Clash of the Titans (1981)

Starring Harry Hamlin, Judi Bowker, Burgess Meredith, Laurence Olivier, Maggie Smith, Claire Bloom, Ursula Andress, Pat Roach, Jack Gwillim, Neil McCarthy, Susan Fleetwood

Directed by Desmond Davis

Expectations: Moderate, but I LOVE Harryhausen stop-motion.

As I’ve said in reviews past, going back to watch old-school special FX extravaganzas is something of a double-edged sword. You really have to throw yourself into the mindset of the times and consider the film within its place in time. If you hold it up to current standards the whole thing will usually fall apart and you’ll be left picking up the broken pieces of the film you spent the last two hours picking apart. So as a 1981 FX-filled adventure, Clash of the Titans soars and delights, but like the current wave of 80s and 90s nostalgia, Clash of the Titans seems to rise directly out of a nostalgia for the 60s and the glory days of stop-motion monsters with films such as Jason and the Argonauts or The Golden Voyage of Sinbad.

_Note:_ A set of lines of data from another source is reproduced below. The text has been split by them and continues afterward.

-- pv_equiv track=rewrite | github.com/fpalm1991/web-text-analysis | src/functions.py | analyze_texts_from_urls
-- ===== SOURCE A (Python) =====
-- import string
--
-- def analyze_texts_from_urls(text_dict: dict) -> dict:
--     """Returns dictionary with frequency of the words in text of the web page."""
--     text = ""
--
--     # Collect text in one string
--     for v in text_dict.values():
--         for entry in v:
--             text += entry.strip().lower() + " "
--
--     # Prepare text to list
--     # TODO: remove stop words
--     punctuations = string.punctuation
--     punctuations += "«»1234567890"
--     for character in punctuations:
--         text = text.replace(character, " ")
--
--     word_list = text.split(" ")
--
--     # Analyze text
--     word_counts = dict()
--     for word in word_list:
--         word = word.strip()
--         if word and len(word) > 1:
--             word_counts[word] = word_counts.get(word, 0) + 1
--
--     return word_counts
-- ===== SOURCE B (Python) =====
-- import string
--
-- _SEPARATORS = set(string.punctuation + "«»1234567890 ")
--
--
-- def _flush(counts, cur):
--     w = cur.strip()
--     if w and len(w) > 1:
--         counts[w] = counts.get(w, 0) + 1
--
--
-- def analyze_texts_from_urls(text_dict: dict) -> dict:
--     """Single fused pass: scan each entry character by character, cutting words
--     at separator characters, never building the concatenated corpus string."""
--     counts = {}
--     for v in text_dict.values():
--         for entry in v:
--             cur = ""
--             for ch in entry.strip().lower():
--                 if ch in _SEPARATORS:
--                     _flush(counts, cur)
--                     cur = ""
--                 else:
--                     cur += ch
--             _flush(counts, cur)
--     return counts
-- ===== Notes on version B (the rewrite author's own statement) =====
-- stated objective: alternative
-- what changed: B replaces A's build-one-big-string / one-replace-pass-per-punctuation-character / split pipeline by a single fused character scan per entry that cuts words at separator characters and updates the count dict on the fly, never materialising the corpus string or the word list.
import Mathlib
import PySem

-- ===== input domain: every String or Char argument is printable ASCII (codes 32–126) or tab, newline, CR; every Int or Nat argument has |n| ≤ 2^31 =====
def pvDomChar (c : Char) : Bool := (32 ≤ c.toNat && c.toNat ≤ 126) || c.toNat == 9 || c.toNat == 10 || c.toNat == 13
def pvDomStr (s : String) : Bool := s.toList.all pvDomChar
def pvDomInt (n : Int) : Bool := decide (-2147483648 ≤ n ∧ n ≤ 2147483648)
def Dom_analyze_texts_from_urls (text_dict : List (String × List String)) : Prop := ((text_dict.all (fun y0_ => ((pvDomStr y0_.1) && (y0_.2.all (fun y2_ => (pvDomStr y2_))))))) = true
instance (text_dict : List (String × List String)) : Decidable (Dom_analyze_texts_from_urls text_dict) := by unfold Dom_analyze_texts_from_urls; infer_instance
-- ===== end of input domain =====

-- B replaces A's concatenate-everything / one-replace-pass-per-punctuation-mark / split pipeline
-- by a single fused character scan per entry (objective: alternative; not measured faster).

-- ===== PORT A =====
-- string.punctuation + "«»1234567890", exactly as A builds it
def pvPunctA : List Char := "!\"#$%&'()*+,-./:;<=>?@[\\]^_`{|}~«»1234567890".toList
-- pv_equiv track=rewrite | github.com/jahyunlee00299/ASMC | examples/active_site_detection/predict_pockets_simple.py | cluster_sequential_residues
-- ===== SOURCE A (Python) =====
-- def cluster_sequential_residues(pocket_residues, gap_tolerance=10):
--     """
--     Group pocket residues into spatial/sequential clusters
--
--     Args:
--         pocket_residues: list of (res_num, res_name, score) tuples
--         gap_tolerance: Maximum gap between residues in same cluster
--
--     Returns:
--         list: List of clusters (each cluster is a list of residues)
--     """
--     if not pocket_residues:
--         return []
--
--     # Sort by residue number
--     sorted_res = sorted(pocket_residues, key=lambda x: x[0])
--
--     clusters = []
--     current_cluster = [sorted_res[0]]
--
--     for i in range(1, len(sorted_res)):
--         prev_num = sorted_res[i-1][0]
--         curr_num = sorted_res[i][0]
--
--         if curr_num - prev_num <= gap_tolerance:
--             current_cluster.append(sorted_res[i])
--         else:
--             if len(current_cluster) >= 3:  # Minimum cluster size
--                 clusters.append(current_cluster)
--             current_cluster = [sorted_res[i]]
--
--     # Don't forget last cluster
--     if len(current_cluster) >= 3:
--         clusters.append(current_cluster)
--
--     return clusters
-- ===== SOURCE B (Python) =====
-- def cluster_sequential_residues(pocket_residues, gap_tolerance=10):
--     s = sorted(pocket_residues, key=lambda x: x[0])
--     n = len(s)
--     bounds = [i for i in range(1, n) if s[i][0] - s[i - 1][0] > gap_tolerance]
--     cuts = [0] + bounds + [n]
--     runs = [s[a:b] for a, b in zip(cuts, cuts[1:])]
--     return [r for r in runs if len(r) >= 3]
-- ===== Notes on version B (the rewrite author's own statement) =====
-- stated objective: alternative
-- what changed: Instead of A's single accumulation loop that grows a current_cluster and flushes it at each large gap, B computes the list of boundary indices in one pass, partitions the sorted list by slicing between consecutive cut points, and filters the resulting runs by minimum size.
import Mathlib
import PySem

All of those classic films share one defining element behind the scenes, the work of stop-motion master Ray Harryhausen. Clash of the Titans is his swan song, and it contains some of his best work. The Pegasus moves with a realistic quality that makes you question its nature, the Medusa slithers and stalks her prey with glorious fluid motion, the deformed Calibos fights hand-to-hand with Perseus in perfect sync and integration with the live action footage. I could go on, but if you are a fan of stop-motion and you haven’t seen this one, it’s a must.